__Exercise__
Read through the entries below and copy each line where "faster" turns up.

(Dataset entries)

-- pv_equiv track=rewrite | github.com/beBijayeeni/Programming-in-Python | EncodedCharacter.py | solve
-- ===== SOURCE A (Python) =====
-- def solve(s):
--     encoded_s = ""
--     for i in range(len(s)):
--         if (i + 1) % 2 == 0:  # Check for odd indices
--             char = s[i]
--             if char.lower() == 'y':
--                 encoded_char = 'B'
--             elif char.lower() == 'z':
--                 encoded_char = 'C'
--             elif 'a' <= char.lower() <= 'x':
--                 encoded_char = chr(ord(char) + 3).upper()
--             elif 'A' <= char.lower() <= 'X':
--                 encoded_char = chr(ord(char) + 3).upper()
--             else:
--                 encoded_char = char # if it is not alphabet then it will remain same.
--             encoded_s += encoded_char
--         else:
--             encoded_s += s[i]
--     return encoded_s
-- ===== SOURCE B (Python) =====
-- # B: split-transform-merge with a precomputed translation table instead of A's
-- # index loop with a parity branch.
-- def _enc(c):
--     l = c.lower()
--     if l == 'y':
--         return 'B'
--     if l == 'z':
--         return 'C'
--     return chr(ord(c) + 3).upper()
--
-- _TABLE = str.maketrans({c: _enc(c) for c in
--                         "abcdefghijklmnopqrstuvwxyzABCDEFGHIJKLMNOPQRSTUVWXYZ"})
--
-- def solve(s):
--     even = s[0::2]
--     odd = s[1::2].translate(_TABLE)
--     parts = []
--     for e, o in zip(even, odd):
--         parts.append(e + o)
--     if len(even) > len(odd):
--         parts.append(even[-1])
--     return "".join(parts)
-- ===== Notes on version B (the rewrite author's own statement) =====
-- stated objective: faster
-- what changed: A's single index loop with a parity branch and per-character if-chain is replaced by split-transform-merge: take the even and odd index slices, translate the odd slice wholesale through a precomputed str.maketrans table, and interleave the two slices back.
import Mathlib
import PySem

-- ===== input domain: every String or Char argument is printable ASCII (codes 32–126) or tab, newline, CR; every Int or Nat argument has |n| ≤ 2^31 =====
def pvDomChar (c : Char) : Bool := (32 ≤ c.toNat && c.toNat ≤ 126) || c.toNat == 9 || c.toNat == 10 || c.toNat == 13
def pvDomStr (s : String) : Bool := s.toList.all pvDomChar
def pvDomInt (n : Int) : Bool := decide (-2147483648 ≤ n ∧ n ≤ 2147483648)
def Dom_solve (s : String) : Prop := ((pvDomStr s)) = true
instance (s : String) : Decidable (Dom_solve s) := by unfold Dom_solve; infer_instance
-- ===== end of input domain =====

-- B replaces A's single index loop with a parity branch by split-transform-merge over
-- the two index-parity slices with a precomputed translation table (measurably faster
-- in Python by a constant factor).

-- ===== PORT A =====
def solve (s : String) : String :=
  let cs := s.toList
  let encoded := (PySem.List.pyRange 0 (cs.length : Int) 1).foldl (fun acc i =>
    if PySem.Int.mod (i + 1) 2 == 0 then
      let char := (PySem.List.pyGet? cs i).getD ' '
      let encChar :=
        if PySem.Chars.lowerChar char == 'y' then 'B'
        else if PySem.Chars.lowerChar char == 'z' then 'C'
        else if 'a' ≤ PySem.Chars.lowerChar char ∧ PySem.Chars.lowerChar char ≤ 'x' then
          PySem.Chars.upperChar (Char.ofNat (char.toNat + 3))
        else if 'A' ≤ PySem.Chars.lowerChar char ∧ PySem.Chars.lowerChar char ≤ 'X' then
          PySem.Chars.upperChar (Char.ofNat (char.toNat + 3))
        else char
      acc ++ [encChar]
    else acc ++ [(PySem.List.pyGet? cs i).getD ' ']) []
  String.ofList encoded

-- ===== PORT B =====
-- Source B's helper _enc
def pvEnc (c : Char) : Char :=
  let l := PySem.Chars.lowerChar c
  if l == 'y' then 'B'
  else if l == 'z' then 'C'
  else PySem.Chars.upperChar (Char.ofNat (c.toNat + 3))

-- Source B's _TABLE (str.maketrans over the dict comprehension, in comprehension order)
def pvTable : PySem.Dict Char Char :=
  ("abcdefghijklmnopqrstuvwxyzABCDEFGHIJKLMNOPQRSTUVWXYZ".toList).foldl
    (fun d c => d.insert c (pvEnc c)) PySem.Dict.empty

def solve_alt (s : String) : String :=
  let cs := s.toList
  let even := (PySem.List.slice? cs none none 2).getD []
  -- s[1::2].translate(_TABLE): a char not in the table is left unchanged
  let odd := ((PySem.List.slice? cs (some 1) none 2).getD []).map
      (fun c => (PySem.Dict.get? pvTable c).getD c)
  let parts := (even.zip odd).foldl (fun acc p => acc ++ [p.1, p.2]) []
  let parts := if even.length > odd.length
    then parts ++ [(PySem.List.pyGet? even (-1)).getD ' ']
    else parts
  String.ofList parts

-- ===== PRECONDITION & SPEC =====
def Spec_solve (s : String) (out : String) : Prop := out = solve_alt s
instance (s : String) (out : String) : Decidable (Spec_solve s out) := by unfold Spec_solve; infer_instance

-- ===== CLAIM (what is proved, stated in full; the proofs are below) =====
def Claim_equal_solve : Prop := ∀ (s : String), Dom_solve s → Spec_solve s (solve s)

-- ===== LEMMAS AND PROOFS =====

-- A's per-character encoding, as a named function for the proofs
def pvEncA (char : Char) : Char :=
  if PySem.Chars.lowerChar char == 'y' then 'B'
  else if PySem.Chars.lowerChar char == 'z' then 'C'
  else if 'a' ≤ PySem.Chars.lowerChar char ∧ PySem.Chars.lowerChar char ≤ 'x' then
    PySem.Chars.upperChar (Char.ofNat (char.toNat + 3))
  else if 'A' ≤ PySem.Chars.lowerChar char ∧ PySem.Chars.lowerChar char ≤ 'X' then
    PySem.Chars.upperChar (Char.ofNat (char.toNat + 3))
  else char

-- B's per-character lookup, as a named function for the proofs
def pvEncB (c : Char) : Char := (PySem.Dict.get? pvTable c).getD c

-- canonical result: every second character (the odd indices) encoded
def pvCore : List Char → List Char
  | [] => []
  | [a] => [a]
  | a :: b :: t => a :: pvEncA b :: pvCore t

def pvEvens : List Char → List Char
  | [] => []
  | [a] => [a]
  | a :: _ :: t => a :: pvEvens t

def pvOdds : List Char → List Char
  | [] => []
  | [_] => []
  | _ :: b :: t => b :: pvOdds t

set_option maxRecDepth 8192 in
theorem pvEnc_agree (c : Char) (h : pvDomChar c = true) : pvEncA c = pvEncB c := by
  have hlt : c.toNat < 127 := by
    simp [pvDomChar] at h
    omega
  have hall : ∀ n : Fin 127, pvEncA (Char.ofNat n.val) = pvEncB (Char.ofNat n.val) := by decide
  have := hall ⟨c.toNat, hlt⟩
  simpa [Char.ofNat_toNat] using this

-- xs[-1] is the last element
theorem pvGet_neg_one (xs : List Char) : PySem.List.pyGet? xs (-1) = xs.getLast? := by
  cases xs with
  | nil => simp [PySem.List.pyGet?, PySem.List.pyIdx?]
  | cons a t =>
      simp only [PySem.List.pyGet?, PySem.List.pyIdx?]
      norm_num
      rw [List.getLast?_eq_getElem?]
      simp

-- A's loop, rewritten as a map over the index range, equals pvCore
theorem pvA_map (cs : List Char) :
    (List.range cs.length).map (fun i =>
      if (i + 1) % 2 == 0 then pvEncA ((cs[i]?).getD ' ') else (cs[i]?).getD ' ')
    = pvCore cs := by
  induction cs using pvCore.induct with
  | case1 => simp [pvCore]
  | case2 a => simp [pvCore]
  | case3 a b t ih =>
      have h2 : t.length + 1 + 1 = t.length + 2 := by omega
      simp only [List.length_cons, h2]
      rw [List.range_succ_eq_map, List.range_succ_eq_map]
      simp only [List.map_cons, List.map_map, pvCore, List.cons.injEq]
      refine ⟨by norm_num, by norm_num, ?_⟩
      rw [← ih]
      apply List.map_congr_left
      intro i hi
      have hpar : (i + 1 + 1 + 1) % 2 = (i + 1) % 2 := by omega
      simp [Function.comp, Nat.succ_eq_add_one, hpar]

-- my own loop shape: a fold appending one element picked by a branch is a map
theorem pv_foldl_if_append {a b : Type} (p : a → Bool) (f g : a → b) (l : List a) (acc : List b) :
    l.foldl (fun acc x => if p x then acc ++ [f x] else acc ++ [g x]) acc
    = acc ++ l.map (fun x => if p x then f x else g x) := by
  have : (fun (acc : List b) x => if p x then acc ++ [f x] else acc ++ [g x])
      = fun acc x => acc ++ [if p x then f x else g x] := by
    funext acc x
    split <;> rfl
  rw [this, PySem.List.foldl_append_singleton_eq_map]

theorem pvA_core (s : String) : solve s = String.ofList (pvCore s.toList) := by
  simp only [solve]
  congr 1
  rw [pv_foldl_if_append]
  rw [PySem.List.pyRange_zero_natCast, List.map_map, List.nil_append, ← pvA_map s.toList]
  apply List.map_congr_left
  intro i hi
  have hcast : ((i : Int) + 1) = ((i + 1 : Nat) : Int) := by push_cast; ring
  have hmod : PySem.Int.mod ((i : Int) + 1) 2 = (((i + 1) % 2 : Nat) : Int) := by
    rw [hcast]
    exact_mod_cast PySem.Int.mod_natCast (i + 1) 2
  simp only [Function.comp_apply, hmod, PySem.List.pyGet?_natCast]
  by_cases h : (i + 1) % 2 = 0
  · simp [pvEncA, h, beq_iff_eq]
  · simp [h]
    intro hdvd
    exfalso
    omega

-- the even-index slice xs[0::2] computes pvEvens, the odd-index slice xs[1::2] pvOdds
theorem pvFM_evens (cs : List Char) :
    List.filterMap (fun x => cs[2 * x]?) (List.range ((cs.length + 1) / 2)) = pvEvens cs := by
  induction cs using pvEvens.induct with
  | case1 => simp [pvEvens]
  | case2 a => simp [pvEvens]
  | case3 a b t ih =>
      have h2 : (t.length + 1 + 1 + 1) / 2 = (t.length + 1) / 2 + 1 := by omega
      simp only [List.length_cons, h2, List.range_succ_eq_map, List.filterMap_cons]
      simp only [Nat.mul_zero, List.getElem?_cons_zero, List.filterMap_map]
      rw [pvEvens]
      simp only [List.cons.injEq, true_and]
      rw [← ih]
      apply List.filterMap_congr
      intro x hx
      have : 2 * Nat.succ x = 2 * x + 1 + 1 := by omega
      simp [Function.comp, this]

theorem pvFM_odds (cs : List Char) :
    List.filterMap (fun x => cs[2 * x + 1]?) (List.range (cs.length / 2)) = pvOdds cs := by
  induction cs using pvOdds.induct with
  | case1 => simp [pvOdds]
  | case2 a => simp [pvOdds]
  | case3 a b t ih =>
      have h2 : (t.length + 1 + 1) / 2 = t.length / 2 + 1 := by omega
      simp only [List.length_cons, h2, List.range_succ_eq_map, List.filterMap_cons]
      simp only [Nat.mul_zero, Nat.zero_add, List.getElem?_cons_succ, List.getElem?_cons_zero,
        List.filterMap_map]
      rw [pvOdds]
      simp only [List.cons.injEq, true_and]
      rw [← ih]
      apply List.filterMap_congr
      intro x hx
      have h3 : 2 * (x + 1) = 2 * x + 1 + 1 := by omega
      simp [Function.comp, h3]

theorem pvSlice_evens (cs : List Char) :
    PySem.List.slice? cs none none 2 = some (pvEvens cs) := by
  simp only [PySem.List.slice?, PySem.List.sliceIndices]
  norm_num
  have hcnt : (if 0 < cs.length then ((↑cs.length + 2 - 1 : Int) / 2).toNat else 0)
      = (cs.length + 1) / 2 := by
    split <;> omega
  rw [hcnt]
  have hidx : ∀ x : Nat, ((2 * (x : Int)).toNat) = 2 * x := by omega
  simp only [hidx]
  exact pvFM_evens cs

theorem pvSlice_odds (cs : List Char) :
    PySem.List.slice? cs (some 1) none 2 = some (pvOdds cs) := by
  simp only [PySem.List.slice?, PySem.List.sliceIndices]
  norm_num
  cases cs with
  | nil => simp [pvOdds]
  | cons a t =>
      have hmin : min (1 : Int) ↑(a :: t).length = 1 := by
        simp only [List.length_cons]
        omega
      rw [hmin]
      have hcnt : (if 1 < (a :: t).length then ((↑(a :: t).length - 1 + 2 - 1 : Int) / 2).toNat else 0)
          = (a :: t).length / 2 := by
        split
        · simp_all; omega
        · simp_all
      rw [hcnt]
      have hidx : ∀ x : Nat, ((1 + 2 * (x : Int)).toNat) = 2 * x + 1 := by omega
      simp only [hidx]
      exact pvFM_odds _

-- interleaving the even slice with the encoded odd slice rebuilds pvCore
theorem pvB_core (cs : List Char) :
    (∀ c ∈ cs, pvDomChar c = true) →
    (if (pvEvens cs).length > ((pvOdds cs).map pvEncB).length
     then ((pvEvens cs).zip ((pvOdds cs).map pvEncB)).foldl
            (fun acc p => acc ++ [p.1, p.2]) []
          ++ [(PySem.List.pyGet? (pvEvens cs) (-1)).getD ' ']
     else ((pvEvens cs).zip ((pvOdds cs).map pvEncB)).foldl
            (fun acc p => acc ++ [p.1, p.2]) []) = pvCore cs := by
  have hflat : ∀ (l : List (Char × Char)),
      l.foldl (fun acc p => acc ++ [p.1, p.2]) ([] : List Char)
      = l.flatMap (fun p => [p.1, p.2]) := by
    intro l
    simpa using PySem.List.foldl_append_eq_flatMap (fun p : Char × Char => [p.1, p.2]) l []
  simp only [hflat, gt_iff_lt]
  induction cs using pvCore.induct with
  | case1 => simp [pvEvens, pvOdds, pvCore]
  | case2 a =>
      intro _
      simp [pvEvens, pvOdds, pvCore, pvGet_neg_one]
  | case3 a b t ih =>
      intro hd
      have hb : pvEncB b = pvEncA b := (pvEnc_agree b (hd b (by simp))).symm
      have ih' := ih (fun c hc => hd c (by simp [hc]))
      simp only [pvEvens, pvOdds, List.map_cons, List.zip_cons_cons, List.flatMap_cons,
        List.length_cons, List.length_map, pvCore, hb]
      by_cases hlen : (pvOdds t).length < (pvEvens t).length
      · have hne : pvEvens t ≠ [] := by
          intro h0
          rw [h0] at hlen
          simp at hlen
        rw [if_pos (by omega)]
        rw [if_pos (by simpa using hlen)] at ih'
        simp only [pvGet_neg_one] at ih' ⊢
        obtain ⟨x, xs, hx⟩ := List.exists_cons_of_ne_nil hne
        rw [hx, List.getLast?_cons_cons, ← hx]
        simp [← ih']
      · rw [if_neg (by omega)]
        rw [if_neg (by simpa using hlen)] at ih'
        simp [ih']

theorem pvB_eq (s : String) (hd : pvDomStr s = true) :
    solve_alt s = String.ofList (pvCore s.toList) := by
  have hd' : ∀ c ∈ s.toList, pvDomChar c = true := by
    simpa [pvDomStr, List.all_eq_true] using hd
  simp only [solve_alt, pvSlice_evens, pvSlice_odds, Option.getD_some]
  congr 1
  exact pvB_core s.toList hd'

-- ===== VERDICT (by name: the statement is the Claim_ definition above) =====
theorem solve_spec : Claim_equal_solve := by
  intro s hdom
  unfold Spec_solve
  rw [pvA_core, pvB_eq s hdom]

__Output for this exercise__
-- stated objective: faster
-- the two index-parity slices with a precomputed translation table (measurably faster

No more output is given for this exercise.